La sociología y el tiempo de trabajo

AutorImanol Zubero
CargoUniversidad del País Vasco
Páginas02

PALABRAS CLAVE:

Tiempo de trabajo

Pero en ese nuevo tipo de conflictos no se trataba ya de tiempos locales, la historia de las batallas descubría la deslocalización como precipitación hacia un último récord metafísico, olvido final de la materia y de nuestra presencia en el mundo, más allá de la barrera del sonido, y más allá de la barrera de la luz. (Virilio, 1998: 128)

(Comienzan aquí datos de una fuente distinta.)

-- pv_equiv track=rewrite | github.com/calenwalshe/beatengine | src/techno_engine/fred_sync_variants.py | _nearest_in_scale
-- ===== SOURCE A (Python) =====
-- from typing import List, Sequence, Tuple
--
-- def _nearest_in_scale(p: int, pcs: Sequence[int]) -> int:
--     tgt = p % 12
--     if tgt in pcs:
--         return p
--     for d in range(1, 3):
--         if (p + d) % 12 in pcs:
--             return p + d
--         if (p - d) % 12 in pcs:
--             return p - d
--     return p
-- ===== SOURCE B (Python) =====
-- def _nearest_in_scale(p: int, pcs) -> int:
--     candidates = [d for d in range(-2, 3) if (p + d) % 12 in pcs]
--     if not candidates:
--         return p
--     return p + min(candidates, key=lambda d: (abs(d), d < 0))
-- ===== Notes on version B (the rewrite author's own statement) =====
-- stated objective: simpler
-- what changed: Replaces A's short-circuit nested scan of offsets (0, +1, -1, +2, -2) with a gather-all comprehension over range(-2,3) followed by a single argmin whose key (abs(d), d<0) encodes A's nearest-then-positive tie-break.
import Mathlib
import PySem

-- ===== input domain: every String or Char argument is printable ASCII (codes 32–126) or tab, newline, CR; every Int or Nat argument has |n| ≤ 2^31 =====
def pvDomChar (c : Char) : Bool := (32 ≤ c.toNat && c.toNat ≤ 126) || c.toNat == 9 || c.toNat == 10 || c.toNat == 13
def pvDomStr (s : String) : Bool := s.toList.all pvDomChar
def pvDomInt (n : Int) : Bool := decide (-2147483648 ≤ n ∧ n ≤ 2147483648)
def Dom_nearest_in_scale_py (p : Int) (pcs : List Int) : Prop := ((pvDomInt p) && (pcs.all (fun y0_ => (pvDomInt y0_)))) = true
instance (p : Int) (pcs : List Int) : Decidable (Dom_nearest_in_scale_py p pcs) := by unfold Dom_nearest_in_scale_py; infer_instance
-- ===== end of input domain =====

-- B replaces A's short-circuit nested offset scan with a gather-candidates-then-argmin decomposition (same cost, simpler).


-- ===== PORT A =====
-- the 'for d in range(1, 3)' loop with its two early returns
def nearestLoopA (p : Int) (pcs : List Int) : List Int → Int
  | [] => p
  | d :: rest =>
    if pcs.contains (PySem.Int.mod (p + d) 12) then p + d
    else if pcs.contains (PySem.Int.mod (p - d) 12) then p - d
    else nearestLoopA p pcs rest

def nearest_in_scale_py (p : Int) (pcs : List Int) : Int :=
  let tgt := PySem.Int.mod p 12
  if pcs.contains tgt then p
  else nearestLoopA p pcs (PySem.List.pyRange 1 3 1)

-- ===== PORT B =====
-- key d = (abs(d), d < 0), compared lexicographically (False < True)
def keyB (d : Int) : Nat × Bool := (d.natAbs, decide (d < 0))

def keyLtB (a b : Nat × Bool) : Bool :=
  a.1 < b.1 || (a.1 == b.1 && (!a.2 && b.2))

-- Python's min with key: first element with strictly least key
def minByB (c : Int) (rest : List Int) : Int :=
  rest.foldl (fun best d => if keyLtB (keyB d) (keyB best) then d else best) c

def nearest_in_scale_py_alt (p : Int) (pcs : List Int) : Int :=
  let candidates := (PySem.List.pyRange (-2) 3 1).filter
    (fun d => pcs.contains (PySem.Int.mod (p + d) 12))
  match candidates with
  | [] => p
  | c :: rest => p + minByB c rest

-- ===== PRECONDITION & SPEC =====
def Spec_nearest_in_scale_py (p : Int) (pcs : List Int) (out : Int) : Prop := out = nearest_in_scale_py_alt p pcs
instance (p : Int) (pcs : List Int) (out : Int) : Decidable (Spec_nearest_in_scale_py p pcs out) := by unfold Spec_nearest_in_scale_py; infer_instance

-- ===== CLAIM (what is proved, stated in full; the proofs are below) =====
def Claim_equal_nearest_in_scale_py : Prop := ∀ (p : Int) (pcs : List Int), Dom_nearest_in_scale_py p pcs → Spec_nearest_in_scale_py p pcs (nearest_in_scale_py p pcs)

-- ===== LEMMAS AND PROOFS =====
theorem pyRange13 : PySem.List.pyRange 1 3 1 = [1, 2] := by decide

theorem pyRangeNeg23 : PySem.List.pyRange (-2) 3 1 = [-2, -1, 0, 1, 2] := by decide

-- ===== VERDICT (by name: the statement is the Claim_ definition above) =====
set_option maxHeartbeats 2000000 in
theorem nearest_in_scale_py_spec : Claim_equal_nearest_in_scale_py := by
  intro p pcs _
  unfold Spec_nearest_in_scale_py nearest_in_scale_py nearest_in_scale_py_alt nearestLoopA
  rw [pyRange13, pyRangeNeg23]
  have e0 : p + (0 : Int) = p := by ring
  have em1 : p + (-1 : Int) = p - 1 := by ring
  have em2 : p + (-2 : Int) = p - 2 := by ring
  simp only [List.filter, e0, em1, em2]
  simp only [nearestLoopA, minByB, keyB, keyLtB, PySem.Int.mod, List.contains_eq_mem]
  by_cases h0 : (Int.fmod p 12) ∈ pcs <;>
  by_cases h1 : (Int.fmod (p + 1) 12) ∈ pcs <;>
  by_cases h2 : (Int.fmod (p - 1) 12) ∈ pcs <;>
  by_cases h3 : (Int.fmod (p + 2) 12) ∈ pcs <;>
  by_cases h4 : (Int.fmod (p - 2) 12) ∈ pcs <;>
    simp [h0, h1, h2, h3, h4] <;> omega
-- pv_equiv track=rewrite | github.com/vraravam/api_governance_agent | src/utils/violation_utils.py | group_by_file
-- ===== SOURCE A (Python) =====
-- from typing import Dict, List
--
-- def group_by_file(violations: List[Dict]) -> Dict[str, List[Dict]]:
--     """
--     Group violations by file path.
--
--     Args:
--       violations: List of violations
--
--     Returns:
--       Dictionary mapping file path to violations
--     """
--     groups = {}
--
--     for v in violations:
--         file_path = v.get("file", v.get("source", "unknown"))
--         if file_path not in groups:
--             groups[file_path] = []
--         groups[file_path].append(v)
--
--     return groups
-- ===== SOURCE B (Python) =====
-- from typing import Dict, List
--
--
-- def group_by_file(violations: List[Dict]) -> Dict[str, List[Dict]]:
--     """Group violations by file path: distinct keys in first-seen order, then one filter per key."""
--     def key(v):
--         return v.get("file", v.get("source", "unknown"))
--
--     keys = dict.fromkeys(key(v) for v in violations)
--     return {k: [v for v in violations if key(v) == k] for k in keys}
-- ===== Notes on version B (the rewrite author's own statement) =====
-- stated objective: idiomatic
-- what changed: Replaces A's incremental dict-of-lists building (membership test + in-place append per element) with a declarative two-phase grouping: collect the distinct keys via dict.fromkeys, then build the result by one filtering comprehension per key.
import Mathlib
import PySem

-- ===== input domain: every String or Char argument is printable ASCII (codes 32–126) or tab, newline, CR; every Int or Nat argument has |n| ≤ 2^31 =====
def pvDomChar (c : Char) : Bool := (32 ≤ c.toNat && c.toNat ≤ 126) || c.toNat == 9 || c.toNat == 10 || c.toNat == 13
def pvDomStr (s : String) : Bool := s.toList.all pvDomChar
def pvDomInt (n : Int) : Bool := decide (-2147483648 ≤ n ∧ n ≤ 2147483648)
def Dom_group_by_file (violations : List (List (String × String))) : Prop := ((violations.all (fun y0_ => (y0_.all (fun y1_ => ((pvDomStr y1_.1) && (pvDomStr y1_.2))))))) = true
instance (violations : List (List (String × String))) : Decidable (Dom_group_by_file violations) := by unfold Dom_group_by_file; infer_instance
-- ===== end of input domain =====

-- B groups by collecting the distinct keys first and then filtering the list once per key,
-- instead of A's incremental dict-of-lists building; objective: idiomatic, same results.


-- shared helper: v.get("file", v.get("source", "unknown")), the key expression both Pythons use
def pvKeyOf (v : List (String × String)) : String :=
  (PySem.Dict.mk v).getD "file" ((PySem.Dict.mk v).getD "source" "unknown")

-- ===== PORT A =====
def group_by_file (violations : List (List (String × String))) : List (String × List (List (String × String))) :=
  let groups : PySem.Dict String (List (List (String × String))) :=
    violations.foldl (fun groups v =>
      let file_path := pvKeyOf v
      let groups := if groups.contains file_path then groups else groups.insert file_path []
      groups.modify file_path [] (fun l => l ++ [v]))   -- groups[file_path].append(v)
      PySem.Dict.empty
  groups.items

-- ===== PORT B =====
def group_by_file_alt (violations : List (List (String × String))) : List (String × List (List (String × String))) :=
  let keys := PySem.List.dedup (violations.map pvKeyOf)   -- dict.fromkeys(...)
  keys.map (fun k => (k, violations.filter (fun v => pvKeyOf v == k)))

-- ===== PRECONDITION & SPEC =====
def Spec_group_by_file (violations : List (List (String × String))) (out : List (String × List (List (String × String)))) : Prop := out = group_by_file_alt violations
instance (violations : List (List (String × String))) (out : List (String × List (List (String × String)))) : Decidable (Spec_group_by_file violations out) := by unfold Spec_group_by_file; infer_instance

-- ===== CLAIM (what is proved, stated in full; the proofs are below) =====
def Claim_equal_group_by_file : Prop := ∀ (violations : List (List (String × String))), Dom_group_by_file violations → Spec_group_by_file violations (group_by_file violations)

-- ===== LEMMAS AND PROOFS =====

-- A's loop body (membership test, possible [] insertion, append) is one modify with default []
theorem pv_step_eq (g : PySem.Dict String (List (List (String × String)))) (v : List (String × String)) :
    (let file_path := pvKeyOf v
     let g' := if g.contains file_path then g else g.insert file_path []
     g'.modify file_path [] (fun l => l ++ [v]))
    = g.modify (pvKeyOf v) [] (fun l => l ++ [v]) := by
  by_cases h : g.contains (pvKeyOf v) = true
  · simp [h]
  · simp only [h, Bool.false_eq_true]
    simp [PySem.Dict.modify, PySem.Dict.getD_insert_self, PySem.Dict.insert_insert_self,
      PySem.Dict.getD_of_not_contains g [] (by simpa using h)]

theorem group_by_file_eq_modify_fold (violations : List (List (String × String))) :
    group_by_file violations =
      (violations.foldl (fun d v => d.modify (pvKeyOf v) [] (fun l => l ++ [v])) PySem.Dict.empty).items := by
  have hf : (fun (groups : PySem.Dict String (List (List (String × String)))) v =>
      let file_path := pvKeyOf v
      let groups := if groups.contains file_path then groups else groups.insert file_path []
      groups.modify file_path [] (fun l => l ++ [v]))
      = (fun d v => d.modify (pvKeyOf v) [] (fun l => l ++ [v])) := by
    funext g v
    exact pv_step_eq g v
  unfold group_by_file
  rw [hf]

-- ===== VERDICT (by name: the statement is the Claim_ definition above) =====
theorem group_by_file_spec : Claim_equal_group_by_file := by
  intro violations _
  unfold Spec_group_by_file
  rw [group_by_file_eq_modify_fold]
  set D := violations.foldl (fun d v => d.modify (pvKeyOf v) [] (fun l => l ++ [v])) PySem.Dict.empty with hD
  have hnd : D.keys.Nodup := by
    rw [hD]
    exact PySem.Dict.nodup_keys_foldl_modify_key violations pvKeyOf [] (fun _ v l => l ++ [v]) _ (by simp)
  have hkeys : D.keys = PySem.List.dedup (violations.map pvKeyOf) := by
    rw [hD, PySem.Dict.keys_foldl_modify_key violations pvKeyOf [] (fun _ v l => l ++ [v])]
    simp [PySem.List.dedup_eq_ofList, PySem.Set.update, PySem.Set.ofList]
  have hgetD : ∀ k, D.getD k [] = violations.filter (fun v => pvKeyOf v == k) := by
    intro k
    have := PySem.Dict.getD_foldl_modify_append
      (violations.map (fun v => (pvKeyOf v, v))) (PySem.Dict.empty) k
    rw [List.foldl_map] at this
    rw [hD]
    simpa [List.filter_map, Function.comp_def, List.map_map] using this
  rw [PySem.Dict.items_eq_map_keys D hnd [], hkeys]
  unfold group_by_file_alt
  simp only [hgetD]
-- pv_equiv track=rewrite | github.com/ArienYi/Picovoice_questions | Question2.py | find_word_combos_with_pronunciation_backtrack
-- ===== SOURCE A (Python) =====
-- from typing import Sequence, List
--
-- def find_word_combos_with_pronunciation_backtrack(phonemes: Sequence[str]) -> Sequence[Sequence[str]]:
--     res = []
--     n = len(phonemes)
--
--     def backtrack(i, current_sequence):
--         # If we've consumed all phonemes, record a valid decomposition
--         if i == n:
--             res.append(current_sequence[:])  # append a copy
--             return
--
--         # Otherwise, try every word in the dictionary to see if it can match at position i
--         for word, word_phonemes in dict_map.items():
--             length_of_phns = len(word_phonemes)
--             # Check boundary and match
--             if i + length_of_phns <= n and phonemes[i: i + length_of_phns] == word_phonemes:
--                 # Choose
--                 current_sequence.append(word)
--                 # Explore deeper
--                 backtrack(i + length_of_phns, current_sequence)
--                 # Backtrack (undo the choice)
--                 current_sequence.pop()
--
--     # Start from index 0 with an empty current solution
--     backtrack(0, [])
--     return res
--
-- dict_map = {
--     "ABACUS": ["AE", "B", "AH", "K", "AH", "S"],
--     "BOOK": ["B", "UH", "K"],
--     "THEIR": ["DH", "EH", "R"],
--     "THERE": ["DH", "EH", "R"],
--     "TOMATO1": ["T", "AH", "M", "AA", "T", "OW"],
--     "TOMATO2": ["T", "AH", "M", "EY", "T", "OW"],
-- }
-- ===== SOURCE B (Python) =====
-- dict_map = {
--     "ABACUS": ["AE", "B", "AH", "K", "AH", "S"],
--     "BOOK": ["B", "UH", "K"],
--     "THEIR": ["DH", "EH", "R"],
--     "THERE": ["DH", "EH", "R"],
--     "TOMATO1": ["T", "AH", "M", "AA", "T", "OW"],
--     "TOMATO2": ["T", "AH", "M", "EY", "T", "OW"],
-- }
--
-- def find_word_combos_with_pronunciation_backtrack(phonemes):
--     # Bottom-up suffix table: dp[i] = all decompositions of phonemes[i:].
--     n = len(phonemes)
--     dp = [None] * n + [[[]]]
--     for i in range(n - 1, -1, -1):
--         dp[i] = [[word] + seq
--                  for word, wp in dict_map.items()
--                  if i + len(wp) <= n and phonemes[i:i + len(wp)] == wp
--                  for seq in dp[i + len(wp)]]
--     return dp[0]
-- ===== Notes on version B (the rewrite author's own statement) =====
-- stated objective: alternative
-- what changed: Replaces the recursive backtracking search (re-matching shared suffixes once per path) with a bottom-up dynamic-programming suffix table dp[i] = all decompositions of phonemes[i:], returning dp[0].
import Mathlib
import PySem

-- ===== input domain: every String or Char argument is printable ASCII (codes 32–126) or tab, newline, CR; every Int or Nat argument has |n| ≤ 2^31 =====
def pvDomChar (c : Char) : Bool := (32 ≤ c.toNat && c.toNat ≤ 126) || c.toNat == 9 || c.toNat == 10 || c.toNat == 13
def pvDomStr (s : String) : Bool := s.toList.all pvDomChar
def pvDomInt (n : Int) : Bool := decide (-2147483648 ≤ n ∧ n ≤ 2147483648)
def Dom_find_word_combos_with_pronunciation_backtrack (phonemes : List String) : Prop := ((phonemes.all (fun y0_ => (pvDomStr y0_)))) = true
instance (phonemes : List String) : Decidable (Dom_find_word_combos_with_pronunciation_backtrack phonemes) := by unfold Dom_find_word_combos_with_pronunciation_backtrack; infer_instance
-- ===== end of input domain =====

-- B replaces A's recursive backtracking with a bottom-up suffix table (same output, same order).

-- the module constant dict_map, in its Python insertion order
def pvDictMap : List (String × List String) :=
  [("ABACUS", ["AE", "B", "AH", "K", "AH", "S"]),
   ("BOOK", ["B", "UH", "K"]),
   ("THEIR", ["DH", "EH", "R"]),
   ("THERE", ["DH", "EH", "R"]),
   ("TOMATO1", ["T", "AH", "M", "AA", "T", "OW"]),
   ("TOMATO2", ["T", "AH", "M", "EY", "T", "OW"])]

-- ===== PORT A =====
-- backtrack(i, current_sequence): res is threaded as an accumulator; fuel n+1 bounds the
-- recursion depth (each recursive call strictly increases i by a dict entry's length ≥ 1).
def pvAuxA (phonemes : List String) : Nat → Nat → List String → List (List String) → List (List String)
  | 0, _, _, res => res
  | f + 1, i, cur, res =>
    if i = phonemes.length then res ++ [cur]
    else
      pvDictMap.foldl (fun r e =>
        if i + e.2.length ≤ phonemes.length ∧
            PySem.List.slice phonemes (some (i : Int)) (some ((i : Int) + (e.2.length : Int))) = e.2 then
          pvAuxA phonemes f (i + e.2.length) (cur ++ [e.1]) r
        else r) res

def find_word_combos_with_pronunciation_backtrack (phonemes : List String) : List (List String) :=
  pvAuxA phonemes (phonemes.length + 1) 0 [] []

-- ===== PORT B =====
-- dp[i] from the comprehension; the table holds dp[i+1..n] front-first, so dp[i+len] sits at len-1
def pvCombosAt (phonemes : List String) (table : List (List (List String))) (i : Nat) : List (List String) :=
  pvDictMap.flatMap (fun e =>
    if i + e.2.length ≤ phonemes.length ∧
        PySem.List.slice phonemes (some (i : Int)) (some ((i : Int) + (e.2.length : Int))) = e.2 then
      (table.getD (e.2.length - 1) []).map (fun seq => e.1 :: seq)
    else [])

-- the loop 'for i in range(n-1, -1, -1)' is the fold over [n-1, ..., 0]
def find_word_combos_with_pronunciation_backtrack_alt (phonemes : List String) : List (List String) :=
  let table := (List.range phonemes.length).reverse.foldl
    (fun t i => pvCombosAt phonemes t i :: t) [[[]]]
  table.getD 0 []

-- ===== PRECONDITION & SPEC =====
def Spec_find_word_combos_with_pronunciation_backtrack (phonemes : List String) (out : List (List String)) : Prop := out = find_word_combos_with_pronunciation_backtrack_alt phonemes
instance (phonemes : List String) (out : List (List String)) : Decidable (Spec_find_word_combos_with_pronunciation_backtrack phonemes out) := by unfold Spec_find_word_combos_with_pronunciation_backtrack; infer_instance

-- ===== CLAIM (what is proved, stated in full; the proofs are below) =====
def Claim_equal_find_word_combos_with_pronunciation_backtrack : Prop := ∀ (phonemes : List String), Dom_find_word_combos_with_pronunciation_backtrack phonemes → Spec_find_word_combos_with_pronunciation_backtrack phonemes (find_word_combos_with_pronunciation_backtrack phonemes)

-- ===== LEMMAS AND PROOFS =====

-- reference semantics: pvS f i = all decompositions of phonemes[i:] (fuel-indexed)
def pvS (phonemes : List String) : Nat → Nat → List (List String)
  | 0, _ => []
  | f + 1, i =>
    if i = phonemes.length then [[]]
    else
      pvDictMap.flatMap (fun e =>
        if i + e.2.length ≤ phonemes.length ∧
            PySem.List.slice phonemes (some (i : Int)) (some ((i : Int) + (e.2.length : Int))) = e.2 then
          (pvS phonemes f (i + e.2.length)).map (fun seq => e.1 :: seq)
        else [])

lemma pvDictMap_pos : ∀ e ∈ pvDictMap, 1 ≤ e.2.length := by decide

lemma flatMap_congr' {α β : Type} {l : List α} {f g : α → List β}
    (h : ∀ a ∈ l, f a = g a) : l.flatMap f = l.flatMap g := by
  induction l with
  | nil => rfl
  | cons a l ih => simp_all [List.flatMap_cons]

lemma pvS_overflow (phonemes : List String) (f i : Nat) (h : phonemes.length < i) :
    pvS phonemes f i = [] := by
  cases f with
  | zero => rfl
  | succ f =>
    rw [pvS, if_neg (by omega)]
    rw [List.flatMap_eq_nil_iff]
    intro x hx
    rw [if_neg]
    rintro ⟨h1, -⟩; omega

lemma pvS_stable (phonemes : List String) :
    ∀ f₁ f₂ i, phonemes.length < i + f₁ → phonemes.length < i + f₂ →
    pvS phonemes f₁ i = pvS phonemes f₂ i := by
  intro f₁
  induction f₁ with
  | zero =>
    intro f₂ i h1 h2
    rw [pvS_overflow _ _ _ (by omega), pvS_overflow _ _ _ (by omega)]
  | succ f ih =>
    intro f₂ i h1 h2
    cases f₂ with
    | zero =>
      rw [pvS_overflow _ _ _ (by omega), pvS_overflow _ _ _ (by omega)]
    | succ g =>
      rw [pvS, pvS]
      by_cases hi : i = phonemes.length
      · simp [hi]
      · rw [if_neg hi, if_neg hi]
        apply flatMap_congr'
        intro e he
        have hlen := pvDictMap_pos e he
        by_cases hc : i + e.2.length ≤ phonemes.length ∧
            PySem.List.slice phonemes (some (i : Int)) (some ((i : Int) + (e.2.length : Int))) = e.2
        · rw [if_pos hc, if_pos hc, ih g (i + e.2.length) (by omega) (by omega)]
        · rw [if_neg hc, if_neg hc]

-- A's backtracking computes pvS with the accumulated prefix mapped on
lemma pvAuxA_eq (phonemes : List String) :
    ∀ f i cur res, pvAuxA phonemes f i cur res =
      res ++ (pvS phonemes f i).map (fun s => cur ++ s) := by
  intro f
  induction f with
  | zero => intro i cur res; simp [pvAuxA, pvS]
  | succ f ih =>
    intro i cur res
    rw [pvAuxA, pvS]
    by_cases hi : i = phonemes.length
    · simp [hi]
    · rw [if_neg hi, if_neg hi]
      have inner : ∀ (l : List (String × List String)) (r : List (List String)),
          l.foldl (fun r e =>
            if i + e.2.length ≤ phonemes.length ∧
                PySem.List.slice phonemes (some (i : Int)) (some ((i : Int) + (e.2.length : Int))) = e.2 then
              pvAuxA phonemes f (i + e.2.length) (cur ++ [e.1]) r
            else r) r =
          r ++ l.flatMap (fun e =>
            if i + e.2.length ≤ phonemes.length ∧
                PySem.List.slice phonemes (some (i : Int)) (some ((i : Int) + (e.2.length : Int))) = e.2 then
              (pvS phonemes f (i + e.2.length)).map (fun s => cur ++ e.1 :: s)
            else []) := by
        intro l
        induction l with
        | nil => intro r; simp
        | cons e l ihl =>
          intro r
          rw [List.foldl_cons, List.flatMap_cons]
          by_cases hc : i + e.2.length ≤ phonemes.length ∧
              PySem.List.slice phonemes (some (i : Int)) (some ((i : Int) + (e.2.length : Int))) = e.2
          · rw [if_pos hc, if_pos hc, ihl, ih]
            simp
          · rw [if_neg hc, if_neg hc, ihl, List.nil_append]
      rw [inner, List.map_flatMap]
      congr 1
      apply flatMap_congr'
      intro e he
      by_cases hc : i + e.2.length ≤ phonemes.length ∧
          PySem.List.slice phonemes (some (i : Int)) (some ((i : Int) + (e.2.length : Int))) = e.2
      · rw [if_pos hc, if_pos hc, List.map_map]; rfl
      · rw [if_neg hc, if_neg hc]; rfl

lemma getD_map_range' {α : Type} (f : Nat → α) (a k m : Nat) (d : α) (h : m < k) :
    (((List.range' a k).map f).getD m d) = f (a + m) := by
  have hlt : m < (List.range' a k).length := by simpa using h
  rw [List.getD_eq_getElem?_getD, List.getElem?_map, List.getElem?_eq_getElem hlt]
  simp [List.getElem_range']

-- B's table after processing indices n-1 .. n-k holds pvS for indices n-k .. n
lemma table_eq (phonemes : List String) :
    ∀ k, k ≤ phonemes.length →
      (List.range' (phonemes.length - k) k).reverse.foldl
        (fun t i => pvCombosAt phonemes t i :: t) [[[]]] =
      (List.range' (phonemes.length - k) (k + 1)).map
        (fun i => pvS phonemes (phonemes.length + 1 - i) i) := by
  intro k
  induction k with
  | zero =>
    intro _
    simp [List.range', pvS]
  | succ k ih =>
    intro hk
    have hk' : k ≤ phonemes.length := by omega
    have hstep : phonemes.length - (k + 1) + 1 = phonemes.length - k := by omega
    have hsplit : List.range' (phonemes.length - (k + 1)) (k + 1) =
        (phonemes.length - (k + 1)) :: List.range' (phonemes.length - k) k := by
      rw [List.range'_succ, hstep]
    rw [hsplit]
    rw [List.reverse_cons, List.foldl_concat, ih hk']
    set i := phonemes.length - (k + 1) with hi
    have hcomb : pvCombosAt phonemes
        ((List.range' (phonemes.length - k) (k + 1)).map
          (fun j => pvS phonemes (phonemes.length + 1 - j) j)) i =
        pvS phonemes (k + 2) i := by
      rw [pvCombosAt, pvS, if_neg (by omega)]
      apply flatMap_congr'
      intro e he
      have hlen := pvDictMap_pos e he
      by_cases hc : i + e.2.length ≤ phonemes.length ∧
          PySem.List.slice phonemes (some (i : Int)) (some ((i : Int) + (e.2.length : Int))) = e.2
      · rw [if_pos hc, if_pos hc]
        have hm : e.2.length - 1 < k + 1 := by omega
        rw [getD_map_range' _ _ _ _ _ hm]
        have harg : phonemes.length - k + (e.2.length - 1) = i + e.2.length := by omega
        rw [harg]
        rw [pvS_stable phonemes _ (k + 1) (i + e.2.length) (by omega) (by omega)]
      · rw [if_neg hc, if_neg hc]
    rw [hcomb]
    have hstep2 : i + 1 = phonemes.length - k := by omega
    have hrng : List.range' i (k + 1 + 1) =
        i :: List.range' (phonemes.length - k) (k + 1) := by
      rw [List.range'_succ, hstep2]
    rw [hrng, List.map_cons]
    congr 1
    have : phonemes.length + 1 - i = k + 2 := by omega
    rw [this]

-- ===== VERDICT (by name: the statement is the Claim_ definition above) =====
theorem find_word_combos_with_pronunciation_backtrack_spec : Claim_equal_find_word_combos_with_pronunciation_backtrack := by
  intro phonemes _
  unfold Spec_find_word_combos_with_pronunciation_backtrack
  unfold find_word_combos_with_pronunciation_backtrack
  unfold find_word_combos_with_pronunciation_backtrack_alt
  rw [pvAuxA_eq]
  have h := table_eq phonemes phonemes.length (le_refl _)
  rw [Nat.sub_self] at h
  rw [List.range_eq_range', h]
  rw [getD_map_range' _ _ _ _ _ (by omega)]
  simp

Cada sociedad, cada cultura, tiene su propio tiempo. En cada sociedad, en cada cultura, un tiempo local -una vivencia socialmente construida del tiempo- estructura el espacio. "Todas las culturas -escribe A. Giddens- han poseído de una u otra forma modos de calcular el tiempo así como formas de situarse en el espacio. No existe sociedad cuyos individuos no tengan un sentido del futuro, el presente y el pasado. Toda cultura posee algún tipo de marcadores espaciales normalizados que indican una particular conciencia de la localización". En condiciones de premodernidad el tiempo y el espacio se vinculaban "mediante la situación en un lugar" (Giddens, 1995: 28). En efecto, la realidad de la vida cotidiana se organiza alrededor del "aquí" de mi cuerpo y el "ahora" de mi presente. Sólo el tiempo y el espacio, un tiempo y un espacio siempre particulares, nos permiten estar localizados. "Somos tiempo encarnado", afirma M. Castells (1997: 463). Es cierto; si algo somos las personas es tiempo: tiempo pasado (memoria) y tiempo futuro (porvenir). Dejamos de ser cuando nuestro tiempo se cumple, cuando se nos acaba el tiempo. Por eso, pensar el tiempo social es tanto como pensar la sociedad.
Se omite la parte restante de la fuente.